> [Prompt] Give the lines below again exactly, starting with the line that holds "PySem.List.pyGetD_natCast, PySem.List.getD_map_range _" and going on through the line that holds "have hx : PySem.List.pyGetD".

[[ Data provided open ]]

-- pv_equiv track=rewrite | github.com/EricvanSchaik/Module7 | test.py | cutter
-- ===== SOURCE A (Python) =====
-- def cutter(lengths, log):
--     n = len(lengths) - 1 # The amount of lengths
--     matrix = [[0 for l in range(log + 1)] for i in range(n + 2)]
--
--     for l in range(0, log + 1):
--         matrix[0][l] = l
--
--     for i in range(1, n + 2):
--         for l in range(0, log + 1):
--             if l - lengths[i - 1] < 0:
--                 matrix[i][l] = matrix[i-1][l]
--             else:
--                 matrix[i][l] = min(matrix[i - 1][l], matrix[i - 1][l - lengths[i - 1]])
--
--     return matrix[n + 1][log]
-- ===== SOURCE B (Python) =====
-- def cutter(lengths, log):
--     # Reachable subset sums <= log; the waste is log minus the largest one.
--     reachable = {0}
--     for length in lengths:
--         reachable |= {s + length for s in reachable if s + length <= log}
--     return log - max(reachable)
-- ===== Notes on version B (the rewrite author's own statement) =====
-- stated objective: faster
-- what changed: Replaces the (len+1) x (log+1) min-waste DP table with a single pass maintaining the set of reachable subset sums capped at log, returning log minus its maximum.
import Mathlib
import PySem

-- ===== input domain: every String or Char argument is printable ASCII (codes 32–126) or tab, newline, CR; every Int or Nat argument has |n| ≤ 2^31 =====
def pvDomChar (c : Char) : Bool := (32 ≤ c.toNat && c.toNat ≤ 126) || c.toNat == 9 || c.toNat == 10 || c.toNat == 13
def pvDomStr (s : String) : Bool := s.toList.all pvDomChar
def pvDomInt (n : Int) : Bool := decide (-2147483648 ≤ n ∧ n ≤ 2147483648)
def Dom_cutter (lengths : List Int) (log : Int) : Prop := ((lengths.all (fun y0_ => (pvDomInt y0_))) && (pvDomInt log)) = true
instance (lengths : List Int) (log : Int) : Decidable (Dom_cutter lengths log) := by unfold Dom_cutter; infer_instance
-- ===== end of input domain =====

-- B replaces A's 2D min-waste DP table with one pass over a set of reachable subset sums capped at log.

-- ===== PORT A =====
-- one DP row: matrix[i][l] for l in range(0, log+1), computed from the previous row and length x
def cutterRow (log : Int) (prev : List Int) (x : Int) : List Int :=
  (PySem.List.pyRange 0 (log + 1)).map (fun l =>
    if l - x < 0 then PySem.List.pyGetD prev l 0
    else min (PySem.List.pyGetD prev l 0) (PySem.List.pyGetD prev (l - x) 0))

def cutter (lengths : List Int) (log : Int) : Int :=
  let n : Int := (lengths.length : Int) - 1
  -- matrix[0][l] = l (the zero-initialised row is fully overwritten)
  let row0 : List Int := PySem.List.pyRange 0 (log + 1)
  -- for i in range(1, n+2): matrix[i] is filled column by column from matrix[i-1] and lengths[i-1]
  let matrix : List (List Int) :=
    (PySem.List.pyRange 1 (n + 2)).foldl
      (fun m i => m ++ [cutterRow log (PySem.List.pyGetD m (i - 1) []) (PySem.List.pyGetD lengths (i - 1) 0)])
      [row0]
  PySem.List.pyGetD (PySem.List.pyGetD matrix (n + 1) []) log 0

-- ===== PORT B =====
def cutter_alt (lengths : List Int) (log : Int) : Int :=
  let reachable : PySem.Set Int :=
    lengths.foldl
      (fun r x => PySem.Set.union r (PySem.Set.ofList ((r.filter (fun s => decide (s + x ≤ log))).map (fun s => s + x))))
      (PySem.Set.ofList [0])
  log - (PySem.List.max? reachable (fun y => y)).getD 0

-- ===== PRECONDITION & SPEC =====
-- A raises IndexError whenever log < 0 (the rows are shorter than index log) or some length is negative
-- (the column index l - lengths[i-1] exceeds log); Pre_ admits exactly the inputs on which A returns.
def Pre_cutter (lengths : List Int) (log : Int) : Prop := 0 ≤ log ∧ ∀ x ∈ lengths, 0 ≤ x
instance (lengths : List Int) (log : Int) : Decidable (Pre_cutter lengths log) := by unfold Pre_cutter; infer_instance
def pvWitness_cutter : List Int × Int := ([2, 3, 7], 10)
def Spec_cutter (lengths : List Int) (log : Int) (out : Int) : Prop := out = cutter_alt lengths log
instance (lengths : List Int) (log : Int) (out : Int) : Decidable (Spec_cutter lengths log out) := by unfold Spec_cutter; infer_instance

-- ===== CLAIM (what is proved, stated in full; the proofs are below) =====
def Claim_equal_cutter : Prop := ∀ (lengths : List Int) (log : Int), Dom_cutter lengths log → Pre_cutter lengths log → Spec_cutter lengths log (cutter lengths log)

-- ===== LEMMAS AND PROOFS =====

-- B's per-length step on the reachable-sums set (proof-only abbreviation)
def stepB (log : Int) (r : PySem.Set Int) (x : Int) : PySem.Set Int :=
  PySem.Set.union r (PySem.Set.ofList ((r.filter (fun s => decide (s + x ≤ log))).map (fun s => s + x)))

-- largest element of r that is ≤ c (0 if none; r always contains 0 where we use it)
def maxle (r : List Int) (c : Int) : Int := (r.filter (fun s => decide (s ≤ c))).foldl max 0

lemma le_maxle (r : List Int) (c s : Int) (hs : s ∈ r) (hsc : s ≤ c) : s ≤ maxle r c := by
  refine (PySem.List.le_foldl_max _ 0).2 s ?_
  simp [List.mem_filter, hs, hsc]

lemma maxle_mem_le (r : List Int) (c : Int) (h0 : 0 ∈ r) (hc : 0 ≤ c) :
    maxle r c ∈ r ∧ maxle r c ≤ c := by
  have hmem : (0 : Int) ∈ r.filter (fun s => decide (s ≤ c)) := by
    simp [List.mem_filter, h0, hc]
  rcases PySem.List.foldl_max_mem (r.filter (fun s => decide (s ≤ c))) 0 with h | h
  · rw [maxle, h]; exact ⟨h0, hc⟩
  · rw [maxle] at *
    rcases List.mem_filter.mp h with ⟨h1, h2⟩
    exact ⟨h1, by simpa using h2⟩

lemma mem_stepB (log x y : Int) (r : PySem.Set Int) :
    y ∈ stepB log r x ↔ y ∈ r ∨ ∃ s ∈ r, s + x ≤ log ∧ y = s + x := by
  unfold stepB
  rw [PySem.Set.mem_union, PySem.Set.mem_ofList]
  simp [List.mem_filter]
  constructor
  · rintro (h | ⟨s, ⟨hs, hsx⟩, rfl⟩)
    · exact Or.inl h
    · exact Or.inr ⟨s, hs, hsx, rfl⟩
  · rintro (h | ⟨s, hs, hsx, rfl⟩)
    · exact Or.inl h
    · exact Or.inr ⟨s, ⟨hs, hsx⟩, rfl⟩

lemma maxle_stepB (log x c : Int) (r : PySem.Set Int)
    (h0 : 0 ∈ r) (hnn : ∀ s ∈ r, 0 ≤ s ∧ s ≤ log) (_hx : 0 ≤ x)
    (hc : 0 ≤ c) (hcl : c ≤ log) :
    maxle (stepB log r x) c =
      if c - x < 0 then maxle r c else max (maxle r c) (x + maxle r (c - x)) := by
  have h0' : (0 : Int) ∈ stepB log r x := (mem_stepB log x 0 r).mpr (Or.inl h0)
  obtain ⟨hm_mem, hm_le⟩ := maxle_mem_le (stepB log r x) c h0' hc
  split_ifs with hcx
  · -- x > c: the new sums s+x all exceed c, so the best ≤ c is unchanged
    apply le_antisymm
    · rcases (mem_stepB log x _ r).mp hm_mem with h | ⟨s, hs, hsx, heq⟩
      · exact le_maxle r c _ h hm_le
      · exfalso; have := (hnn s hs).1; omega
    · obtain ⟨h1, h2⟩ := maxle_mem_le r c h0 hc
      exact le_maxle _ c _ ((mem_stepB log x _ r).mpr (Or.inl h1)) h2
  · -- x ≤ c
    apply le_antisymm
    · rcases (mem_stepB log x _ r).mp hm_mem with h | ⟨s, hs, hsx, heq⟩
      · exact le_trans (le_maxle r c _ h hm_le) (le_max_left _ _)
      · have hs' : s ≤ c - x := by omega
        have := le_maxle r (c - x) s hs hs'
        have : maxle (stepB log r x) c ≤ x + maxle r (c - x) := by omega
        exact le_trans this (le_max_right _ _)
    · apply max_le
      · obtain ⟨h1, h2⟩ := maxle_mem_le r c h0 hc
        exact le_maxle _ c _ ((mem_stepB log x _ r).mpr (Or.inl h1)) h2
      · obtain ⟨h1, h2⟩ := maxle_mem_le r (c - x) h0 (by omega)
        have hin : x + maxle r (c - x) ∈ stepB log r x := by
          refine (mem_stepB log x _ r).mpr (Or.inr ⟨maxle r (c - x), h1, by omega, by ring⟩)
        exact le_maxle _ c _ hin (by omega)

-- reading a freshly written DP row at a valid column
lemma row_getD (log : Int) (prev : List Int) (x c : Int) (hc : 0 ≤ c) (hcl : c ≤ log) :
    PySem.List.pyGetD (cutterRow log prev x) c 0 =
      if c - x < 0 then PySem.List.pyGetD prev c 0
      else min (PySem.List.pyGetD prev c 0) (PySem.List.pyGetD prev (c - x) 0) := by
  have hn : ((log + 1).toNat : Int) = log + 1 := by omega
  have hk : ((c.toNat : Nat) : Int) = c := by omega
  rw [cutterRow, ← hn, ← hk,
    PySem.List.pyGetD_map_pyRange _ (log + 1).toNat c.toNat 0 (by omega)]

-- the loop invariant: the current DP row tabulates c - maxle r c for B's current reachable set r
def CInv (log : Int) (prev : List Int) (r : PySem.Set Int) : Prop :=
  0 ∈ r ∧ (∀ s ∈ r, 0 ≤ s ∧ s ≤ log) ∧
  (∀ c : Int, 0 ≤ c → c ≤ log → PySem.List.pyGetD prev c 0 = c - maxle r c)

lemma inv_step (log x : Int) (prev : List Int) (r : PySem.Set Int)
    (hx : 0 ≤ x) (h : CInv log prev r) : CInv log (cutterRow log prev x) (stepB log r x) := by
  obtain ⟨h0, hnn, hrow⟩ := h
  refine ⟨(mem_stepB log x 0 r).mpr (Or.inl h0), ?_, ?_⟩
  · intro s hs
    rcases (mem_stepB log x s r).mp hs with hsr | ⟨t, ht, htx, rfl⟩
    · exact hnn s hsr
    · have := (hnn t ht).1; omega
  · intro c hc hcl
    rw [row_getD log prev x c hc hcl, maxle_stepB log x c r h0 hnn hx hc hcl]
    split_ifs with hcx
    · exact hrow c hc hcl
    · rw [hrow c hc hcl, hrow (c - x) (by omega) (by omega)]
      omega

lemma inv_fold (log : Int) (xs : List Int) (hxs : ∀ x ∈ xs, 0 ≤ x) :
    ∀ (prev : List Int) (r : PySem.Set Int), CInv log prev r →
      CInv log (xs.foldl (fun p x => cutterRow log p x) prev) (xs.foldl (stepB log) r) := by
  induction xs with
  | nil => intro prev r h; exact h
  | cons x xs ih =>
    intro prev r h
    exact ih (fun y hy => hxs y (List.mem_cons_of_mem x hy)) _ _
      (inv_step log x prev r (hxs x (List.mem_cons_self)) h)

lemma inv_init (log : Int) (hl : 0 ≤ log) :
    CInv log (PySem.List.pyRange 0 (log + 1)) (PySem.Set.ofList [0]) := by
  refine ⟨by simp [PySem.Set.mem_ofList], by simp [PySem.Set.mem_ofList]; omega, ?_⟩
  intro c hc hcl
  have hmax : maxle (PySem.Set.ofList [0]) c = 0 := by
    show (([(0:Int)]).filter (fun s => decide (s ≤ c))).foldl max 0 = 0
    simp [hc]
  have hn : ((log + 1).toNat : Int) = log + 1 := by omega
  have hk : ((c.toNat : Nat) : Int) = c := by omega
  rw [hmax, ← hn, PySem.List.pyRange_zero_natCast, ← hk,
    PySem.List.pyGetD_natCast, PySem.List.getD_map_range _ _ _ _ (by omega)]
  omega

-- A's matrix loop: the fold over range(1, n+2) appends one row per length; its last row is
-- the plain left fold of cutterRow over lengths.
lemma matrix_loop (log : Int) (full : List Int) (ys : List Int) :
    ∀ (pre : List Int) (m : List (List Int)) (b : List Int),
      full = pre ++ ys → m.length = pre.length + 1 →
      PySem.List.pyGetD m (pre.length : Int) [] = b →
      PySem.List.pyGetD
        ((PySem.List.pyRange ((pre.length : Int) + 1) ((full.length : Int) + 1)).foldl
          (fun m i => m ++ [cutterRow log (PySem.List.pyGetD m (i - 1) [])
                              (PySem.List.pyGetD full (i - 1) 0)]) m)
        ((full.length : Int)) []
      = ys.foldl (fun p x => cutterRow log p x) b := by
  induction ys with
  | nil =>
    intro pre m b hfull hlen hb
    subst hfull
    simp only [List.append_nil] at *
    rw [PySem.List.pyRange_one_eq_nil (by omega), List.foldl_nil, hb, List.foldl_nil]
  | cons x ys ih =>
    intro pre m b hfull hlen hb
    have hlen2 : full.length = pre.length + ys.length + 1 := by
      rw [hfull, List.length_append, List.length_cons]; omega
    have hlt : ((pre.length : Int) + 1) < (full.length : Int) + 1 := by omega
    rw [PySem.List.pyRange_one_cons hlt, List.foldl_cons]
    have hx : PySem.List.pyGetD full ((pre.length : Int) + 1 - 1) 0 = x := by
      subst hfull
      have : ((pre.length : Int) + 1 - 1) = (pre.length : Int) := by ring
      rw [this, PySem.List.pyGetD_natCast, List.getD_eq_getElem?_getD]
      simp
    have hb' : PySem.List.pyGetD m ((pre.length : Int) + 1 - 1) [] = b := by
      have : ((pre.length : Int) + 1 - 1) = (pre.length : Int) := by ring
      rw [this, hb]
    rw [hx, hb']
    have hfull' : full = (pre ++ [x]) ++ ys := by simp [hfull]
    have hcast : ((pre ++ [x]).length : Int) = (pre.length : Int) + 1 := by simp
    have := ih (pre ++ [x]) (m ++ [cutterRow log b x]) (cutterRow log b x)
      hfull' (by simp [hlen]) ?_
    · rw [← hcast, this, List.foldl_cons]
    · rw [hcast] at *
      rw [PySem.List.pyGetD_of_nonneg _ _ (by omega)]
      have : ((pre.length : Int) + 1).toNat = m.length := by omega
      rw [this, List.getD_eq_getElem?_getD]
      simp

-- A equals the row-by-row fold read at column log
lemma cutter_eq_fold (lengths : List Int) (log : Int) :
    cutter lengths log =
      PySem.List.pyGetD
        (lengths.foldl (fun p x => cutterRow log p x) (PySem.List.pyRange 0 (log + 1)))
        log 0 := by
  simp only [cutter]
  have h1 : ((lengths.length : Int) - 1 + 2) = (lengths.length : Int) + 1 := by ring
  have h2 : ((lengths.length : Int) - 1 + 1) = (lengths.length : Int) := by ring
  rw [h1, h2]
  have := matrix_loop log lengths lengths [] [PySem.List.pyRange 0 (log + 1)]
    (PySem.List.pyRange 0 (log + 1)) (by simp) (by simp)
    (by rw [show ((List.length ([] : List Int)) : Int) = 0 from by simp]; rfl)
  simpa using congrArg (fun row => PySem.List.pyGetD row log 0) this

-- B's maximum is maxle at cap log
lemma max_eq_maxle (log : Int) (r : PySem.Set Int) (h0 : 0 ∈ r)
    (hnn : ∀ s ∈ r, 0 ≤ s ∧ s ≤ log) (hl : 0 ≤ log) :
    (PySem.List.max? r (fun y => y)).getD 0 = maxle r log := by
  cases hm : PySem.List.max? r (fun y => y) with
  | none =>
    have : r = [] := (PySem.List.max?_eq_none_iff r (fun y => y)).mp hm
    rw [this] at h0; cases h0
  | some m =>
    have hmem := PySem.List.max?_mem hm
    have hmax := PySem.List.max?_isMax hm
    obtain ⟨h1, h2⟩ := maxle_mem_le r log h0 hl
    simp only [Option.getD_some]
    exact le_antisymm (le_maxle r log m hmem (hnn m hmem).2) (hmax _ h1)

-- ===== VERDICT (by name: the statement is the Claim_ definition above) =====
theorem cutter_spec : Claim_equal_cutter := by
  intro lengths log _ hpre
  obtain ⟨hl, hxs⟩ := hpre
  unfold Spec_cutter
  simp only [cutter_alt]
  rw [cutter_eq_fold]
  have hinv := inv_fold log lengths hxs _ _ (inv_init log hl)
  obtain ⟨h0, hnn, hrow⟩ := hinv
  rw [hrow log hl (le_refl log)]
  have : (lengths.foldl (stepB log) (PySem.Set.ofList [0])) =
      lengths.foldl
        (fun r x => PySem.Set.union r (PySem.Set.ofList ((r.filter (fun s => decide (s + x ≤ log))).map (fun s => s + x))))
        (PySem.Set.ofList [0]) := rfl
  rw [← this, max_eq_maxle log _ h0 hnn hl]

[[ Data provided closed ]]

> [Answer area]
    PySem.List.pyGetD_natCast, PySem.List.getD_map_range _ _ _ _ (by omega)]
  omega

-- A's matrix loop: the fold over range(1, n+2) appends one row per length; its last row is
-- the plain left fold of cutterRow over lengths.
lemma matrix_loop (log : Int) (full : List Int) (ys : List Int) :
    ∀ (pre : List Int) (m : List (List Int)) (b : List Int),
      full = pre ++ ys → m.length = pre.length + 1 →
      PySem.List.pyGetD m (pre.length : Int) [] = b →
      PySem.List.pyGetD
        ((PySem.List.pyRange ((pre.length : Int) + 1) ((full.length : Int) + 1)).foldl
          (fun m i => m ++ [cutterRow log (PySem.List.pyGetD m (i - 1) [])
                              (PySem.List.pyGetD full (i - 1) 0)]) m)
        ((full.length : Int)) []
      = ys.foldl (fun p x => cutterRow log p x) b := by
  induction ys with
  | nil =>
    intro pre m b hfull hlen hb
    subst hfull
    simp only [List.append_nil] at *
    rw [PySem.List.pyRange_one_eq_nil (by omega), List.foldl_nil, hb, List.foldl_nil]
  | cons x ys ih =>
    intro pre m b hfull hlen hb
    have hlen2 : full.length = pre.length + ys.length + 1 := by
      rw [hfull, List.length_append, List.length_cons]; omega
    have hlt : ((pre.length : Int) + 1) < (full.length : Int) + 1 := by omega
    rw [PySem.List.pyRange_one_cons hlt, List.foldl_cons]
    have hx : PySem.List.pyGetD full ((pre.length : Int) + 1 - 1) 0 = x := by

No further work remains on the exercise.